Data to use ->
-- pv_equiv track=rewrite | github.com/inab/bioconda-importer | main.py | check_tool_host_target
-- ===== SOURCE A (Python) =====
-- def check_tool_host_target(tool_requirements, type_):
--     '''
--     Else-If (python OR perl OR r-base) in requirements.host:
--             If (python OR perl OR r-base) in requirements.run:
--                 Lib
--     '''
--     if tool_requirements.get('host'):
--         for host in tool_requirements['host']:
--             if True in [lang in host for lang in ['r-base', 'python','perl'] ]:
--
--                 if tool_requirements.get('run'):
--                     for run in tool_requirements.get('run'):
--                         if True in [lang in run for lang in ['r-base', 'python','perl'] ]:
--                             type_.add('lib')
--
--     return(type_)
-- ===== SOURCE B (Python) =====
-- LANGS = ('r-base', 'python', 'perl')
--
--
-- def _has_lang(entries):
--     # truthy guard (None or empty list -> False), then one flat scan
--     return bool(entries) and any(lang in entry for entry in entries for lang in LANGS)
--
--
-- def check_tool_host_target(tool_requirements, type_):
--     host_has = _has_lang(tool_requirements.get('host'))
--     run_has = _has_lang(tool_requirements.get('run'))
--     if host_has and run_has:
--         type_.add('lib')
--     return type_
-- ===== Notes on version B (the rewrite author's own statement) =====
-- stated objective: simpler
-- what changed: Replaces A's nested host-loop with a run-loop (and set-add) inside it by two independent flat existence scans (host_has, run_has) computed up front, followed by a single conditional add of 'lib'.
import Mathlib
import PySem

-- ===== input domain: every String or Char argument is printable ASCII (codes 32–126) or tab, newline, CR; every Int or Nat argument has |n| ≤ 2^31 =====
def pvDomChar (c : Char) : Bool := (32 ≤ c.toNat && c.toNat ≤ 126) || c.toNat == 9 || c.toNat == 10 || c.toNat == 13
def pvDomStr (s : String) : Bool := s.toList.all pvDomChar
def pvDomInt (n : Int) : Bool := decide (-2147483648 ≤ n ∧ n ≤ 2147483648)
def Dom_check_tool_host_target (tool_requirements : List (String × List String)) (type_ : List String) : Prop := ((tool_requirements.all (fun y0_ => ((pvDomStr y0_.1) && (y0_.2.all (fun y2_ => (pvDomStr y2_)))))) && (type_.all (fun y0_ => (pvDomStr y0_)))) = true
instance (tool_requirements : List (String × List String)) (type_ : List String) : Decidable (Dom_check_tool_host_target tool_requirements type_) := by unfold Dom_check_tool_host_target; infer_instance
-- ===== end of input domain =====

-- B replaces A's nested host/run loops by two independent flat existence scans and one
-- conditional set-add ('simpler'); both A and B mutate the set type_ in place in Python
-- (the same mutation), the equivalence proved is about the returned set.


-- ===== PORT A =====
-- ['r-base', 'python', 'perl']
def pvLangs : List String := ["r-base", "python", "perl"]

def check_tool_host_target (tool_requirements : List (String × List String)) (type_ : List String) : List String :=
  -- if tool_requirements.get('host'):   (truthy: present and nonempty)
  match List.lookup "host" tool_requirements with
  | none => type_
  | some hosts =>
    if !hosts.isEmpty then
      -- for host in tool_requirements['host']: …
      hosts.foldl (fun st host =>
        -- if True in [lang in host for lang in [...]]:
        if (pvLangs.map (fun lang => PySem.Str.isIn lang host)).contains true then
          -- if tool_requirements.get('run'):
          match List.lookup "run" tool_requirements with
          | none => st
          | some runs =>
            if !runs.isEmpty then
              -- for run in tool_requirements.get('run'): …
              runs.foldl (fun st2 run =>
                if (pvLangs.map (fun lang => PySem.Str.isIn lang run)).contains true then
                  PySem.Set.add st2 "lib"
                else st2) st
            else st
        else st) type_
    else type_

-- ===== PORT B =====
-- bool(entries) and any(lang in entry for entry in entries for lang in LANGS)
def pvHasLang (entries : Option (List String)) : Bool :=
  match entries with
  | none => false
  | some es => !es.isEmpty && es.any (fun e => pvLangs.any (fun lang => PySem.Str.isIn lang e))

def check_tool_host_target_alt (tool_requirements : List (String × List String)) (type_ : List String) : List String :=
  let host_has := pvHasLang (List.lookup "host" tool_requirements)
  let run_has := pvHasLang (List.lookup "run" tool_requirements)
  if host_has && run_has then PySem.Set.add type_ "lib" else type_

-- ===== PRECONDITION & SPEC =====
def Spec_check_tool_host_target (tool_requirements : List (String × List String)) (type_ : List String) (out : List String) : Prop := out = check_tool_host_target_alt tool_requirements type_
instance (tool_requirements : List (String × List String)) (type_ : List String) (out : List String) : Decidable (Spec_check_tool_host_target tool_requirements type_ out) := by unfold Spec_check_tool_host_target; infer_instance

-- ===== CLAIM (what is proved, stated in full; the proofs are below) =====
def Claim_equal_check_tool_host_target : Prop := ∀ (tool_requirements : List (String × List String)) (type_ : List String), Dom_check_tool_host_target tool_requirements type_ → Spec_check_tool_host_target tool_requirements type_ (check_tool_host_target tool_requirements type_)

-- ===== LEMMAS AND PROOFS =====

theorem pv_add_idem (s : List String) (x : String) :
    PySem.Set.add (PySem.Set.add s x) x = PySem.Set.add s x := by
  simp [PySem.Set.add]
  split_ifs <;> simp_all

-- folding a conditional set-add collapses to a single conditional add
theorem pv_fold_add (p : String → Bool) (xs : List String) (s : List String) :
    xs.foldl (fun st x => if p x then PySem.Set.add st "lib" else st) s
      = if xs.any p then PySem.Set.add s "lib" else s := by
  induction xs generalizing s with
  | nil => simp
  | cons a xs ih =>
    by_cases ha : p a
    · simp only [List.foldl_cons, ha, if_pos, List.any_cons, Bool.true_or, ih]
      split
      · exact pv_add_idem s "lib"
      · rfl
    · simp [ha, ih]

-- same, with the add itself guarded by a condition b independent of the loop
theorem pv_fold_add_guard (q : String → Bool) (b : Bool) (xs s : List String) :
    xs.foldl (fun st x => if q x then (if b then PySem.Set.add st "lib" else st) else st) s
      = if xs.any q && b then PySem.Set.add s "lib" else s := by
  cases b with
  | true => simpa using pv_fold_add q xs s
  | false => simp [List.foldl_fixed]

-- ===== VERDICT (by name: the statement is the Claim_ definition above) =====
theorem check_tool_host_target_spec : Claim_equal_check_tool_host_target := by
  intro tr type_ _
  unfold Spec_check_tool_host_target check_tool_host_target check_tool_host_target_alt pvHasLang
  cases hh : List.lookup "host" tr with
  | none => simp
  | some hosts =>
    cases hr : List.lookup "run" tr with
    | none =>
      simp [List.foldl_fixed]
    | some runs =>
      by_cases hre : runs.isEmpty
      · simp [hre, List.foldl_fixed]
      · by_cases hhe : hosts.isEmpty
        · simp [hhe]
        · simp only [hhe, hre, Bool.not_false, if_pos, Bool.true_and,
            pv_fold_add (fun run => (pvLangs.map (fun lang => PySem.Str.isIn lang run)).contains true) runs,
            pv_fold_add_guard]
          simp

What to produce ->
Could you copy the listing above word for word?

Result of the exercise ->
-- pv_equiv track=rewrite | github.com/inab/bioconda-importer | main.py | check_tool_host_target
-- ===== SOURCE A (Python) =====
-- def check_tool_host_target(tool_requirements, type_):
--     '''
--     Else-If (python OR perl OR r-base) in requirements.host:
--             If (python OR perl OR r-base) in requirements.run:
--                 Lib
--     '''
--     if tool_requirements.get('host'):
--         for host in tool_requirements['host']:
--             if True in [lang in host for lang in ['r-base', 'python','perl'] ]:
--
--                 if tool_requirements.get('run'):
--                     for run in tool_requirements.get('run'):
--                         if True in [lang in run for lang in ['r-base', 'python','perl'] ]:
--                             type_.add('lib')
--
--     return(type_)
-- ===== SOURCE B (Python) =====
-- LANGS = ('r-base', 'python', 'perl')
--
--
-- def _has_lang(entries):
--     # truthy guard (None or empty list -> False), then one flat scan
--     return bool(entries) and any(lang in entry for entry in entries for lang in LANGS)
--
--
-- def check_tool_host_target(tool_requirements, type_):
--     host_has = _has_lang(tool_requirements.get('host'))
--     run_has = _has_lang(tool_requirements.get('run'))
--     if host_has and run_has:
--         type_.add('lib')
--     return type_
-- ===== Notes on version B (the rewrite author's own statement) =====
-- stated objective: simpler
-- what changed: Replaces A's nested host-loop with a run-loop (and set-add) inside it by two independent flat existence scans (host_has, run_has) computed up front, followed by a single conditional add of 'lib'.
import Mathlib
import PySem

-- ===== input domain: every String or Char argument is printable ASCII (codes 32–126) or tab, newline, CR; every Int or Nat argument has |n| ≤ 2^31 =====
def pvDomChar (c : Char) : Bool := (32 ≤ c.toNat && c.toNat ≤ 126) || c.toNat == 9 || c.toNat == 10 || c.toNat == 13
def pvDomStr (s : String) : Bool := s.toList.all pvDomChar
def pvDomInt (n : Int) : Bool := decide (-2147483648 ≤ n ∧ n ≤ 2147483648)
def Dom_check_tool_host_target (tool_requirements : List (String × List String)) (type_ : List String) : Prop := ((tool_requirements.all (fun y0_ => ((pvDomStr y0_.1) && (y0_.2.all (fun y2_ => (pvDomStr y2_)))))) && (type_.all (fun y0_ => (pvDomStr y0_)))) = true
instance (tool_requirements : List (String × List String)) (type_ : List String) : Decidable (Dom_check_tool_host_target tool_requirements type_) := by unfold Dom_check_tool_host_target; infer_instance
-- ===== end of input domain =====

-- B replaces A's nested host/run loops by two independent flat existence scans and one
-- conditional set-add ('simpler'); both A and B mutate the set type_ in place in Python
-- (the same mutation), the equivalence proved is about the returned set.


-- ===== PORT A =====
-- ['r-base', 'python', 'perl']
def pvLangs : List String := ["r-base", "python", "perl"]

def check_tool_host_target (tool_requirements : List (String × List String)) (type_ : List String) : List String :=
  -- if tool_requirements.get('host'):   (truthy: present and nonempty)
  match List.lookup "host" tool_requirements with
  | none => type_
  | some hosts =>
    if !hosts.isEmpty then
      -- for host in tool_requirements['host']: …
      hosts.foldl (fun st host =>
        -- if True in [lang in host for lang in [...]]:
        if (pvLangs.map (fun lang => PySem.Str.isIn lang host)).contains true then
          -- if tool_requirements.get('run'):
          match List.lookup "run" tool_requirements with
          | none => st
          | some runs =>
            if !runs.isEmpty then
              -- for run in tool_requirements.get('run'): …
              runs.foldl (fun st2 run =>
                if (pvLangs.map (fun lang => PySem.Str.isIn lang run)).contains true then
                  PySem.Set.add st2 "lib"
                else st2) st
            else st
        else st) type_
    else type_

-- ===== PORT B =====
-- bool(entries) and any(lang in entry for entry in entries for lang in LANGS)
def pvHasLang (entries : Option (List String)) : Bool :=
  match entries with
  | none => false
  | some es => !es.isEmpty && es.any (fun e => pvLangs.any (fun lang => PySem.Str.isIn lang e))

def check_tool_host_target_alt (tool_requirements : List (String × List String)) (type_ : List String) : List String :=
  let host_has := pvHasLang (List.lookup "host" tool_requirements)
  let run_has := pvHasLang (List.lookup "run" tool_requirements)
  if host_has && run_has then PySem.Set.add type_ "lib" else type_

-- ===== PRECONDITION & SPEC =====
def Spec_check_tool_host_target (tool_requirements : List (String × List String)) (type_ : List String) (out : List String) : Prop := out = check_tool_host_target_alt tool_requirements type_
instance (tool_requirements : List (String × List String)) (type_ : List String) (out : List String) : Decidable (Spec_check_tool_host_target tool_requirements type_ out) := by unfold Spec_check_tool_host_target; infer_instance

-- ===== CLAIM (what is proved, stated in full; the proofs are below) =====
def Claim_equal_check_tool_host_target : Prop := ∀ (tool_requirements : List (String × List String)) (type_ : List String), Dom_check_tool_host_target tool_requirements type_ → Spec_check_tool_host_target tool_requirements type_ (check_tool_host_target tool_requirements type_)

-- ===== LEMMAS AND PROOFS =====

theorem pv_add_idem (s : List String) (x : String) :
    PySem.Set.add (PySem.Set.add s x) x = PySem.Set.add s x := by
  simp [PySem.Set.add]
  split_ifs <;> simp_all

-- folding a conditional set-add collapses to a single conditional add
theorem pv_fold_add (p : String → Bool) (xs : List String) (s : List String) :
    xs.foldl (fun st x => if p x then PySem.Set.add st "lib" else st) s
      = if xs.any p then PySem.Set.add s "lib" else s := by
  induction xs generalizing s with
  | nil => simp
  | cons a xs ih =>
    by_cases ha : p a
    · simp only [List.foldl_cons, ha, if_pos, List.any_cons, Bool.true_or, ih]
      split
      · exact pv_add_idem s "lib"
      · rfl
    · simp [ha, ih]

-- same, with the add itself guarded by a condition b independent of the loop
theorem pv_fold_add_guard (q : String → Bool) (b : Bool) (xs s : List String) :
    xs.foldl (fun st x => if q x then (if b then PySem.Set.add st "lib" else st) else st) s
      = if xs.any q && b then PySem.Set.add s "lib" else s := by
  cases b with
  | true => simpa using pv_fold_add q xs s
  | false => simp [List.foldl_fixed]

-- ===== VERDICT (by name: the statement is the Claim_ definition above) =====
theorem check_tool_host_target_spec : Claim_equal_check_tool_host_target := by
  intro tr type_ _
  unfold Spec_check_tool_host_target check_tool_host_target check_tool_host_target_alt pvHasLang
  cases hh : List.lookup "host" tr with
  | none => simp
  | some hosts =>
    cases hr : List.lookup "run" tr with
    | none =>
      simp [List.foldl_fixed]
    | some runs =>
      by_cases hre : runs.isEmpty
      · simp [hre, List.foldl_fixed]
      · by_cases hhe : hosts.isEmpty
        · simp [hhe]
        · simp only [hhe, hre, Bool.not_false, if_pos, Bool.true_and,
            pv_fold_add (fun run => (pvLangs.map (fun lang => PySem.Str.isIn lang run)).contains true) runs,
            pv_fold_add_guard]
          simp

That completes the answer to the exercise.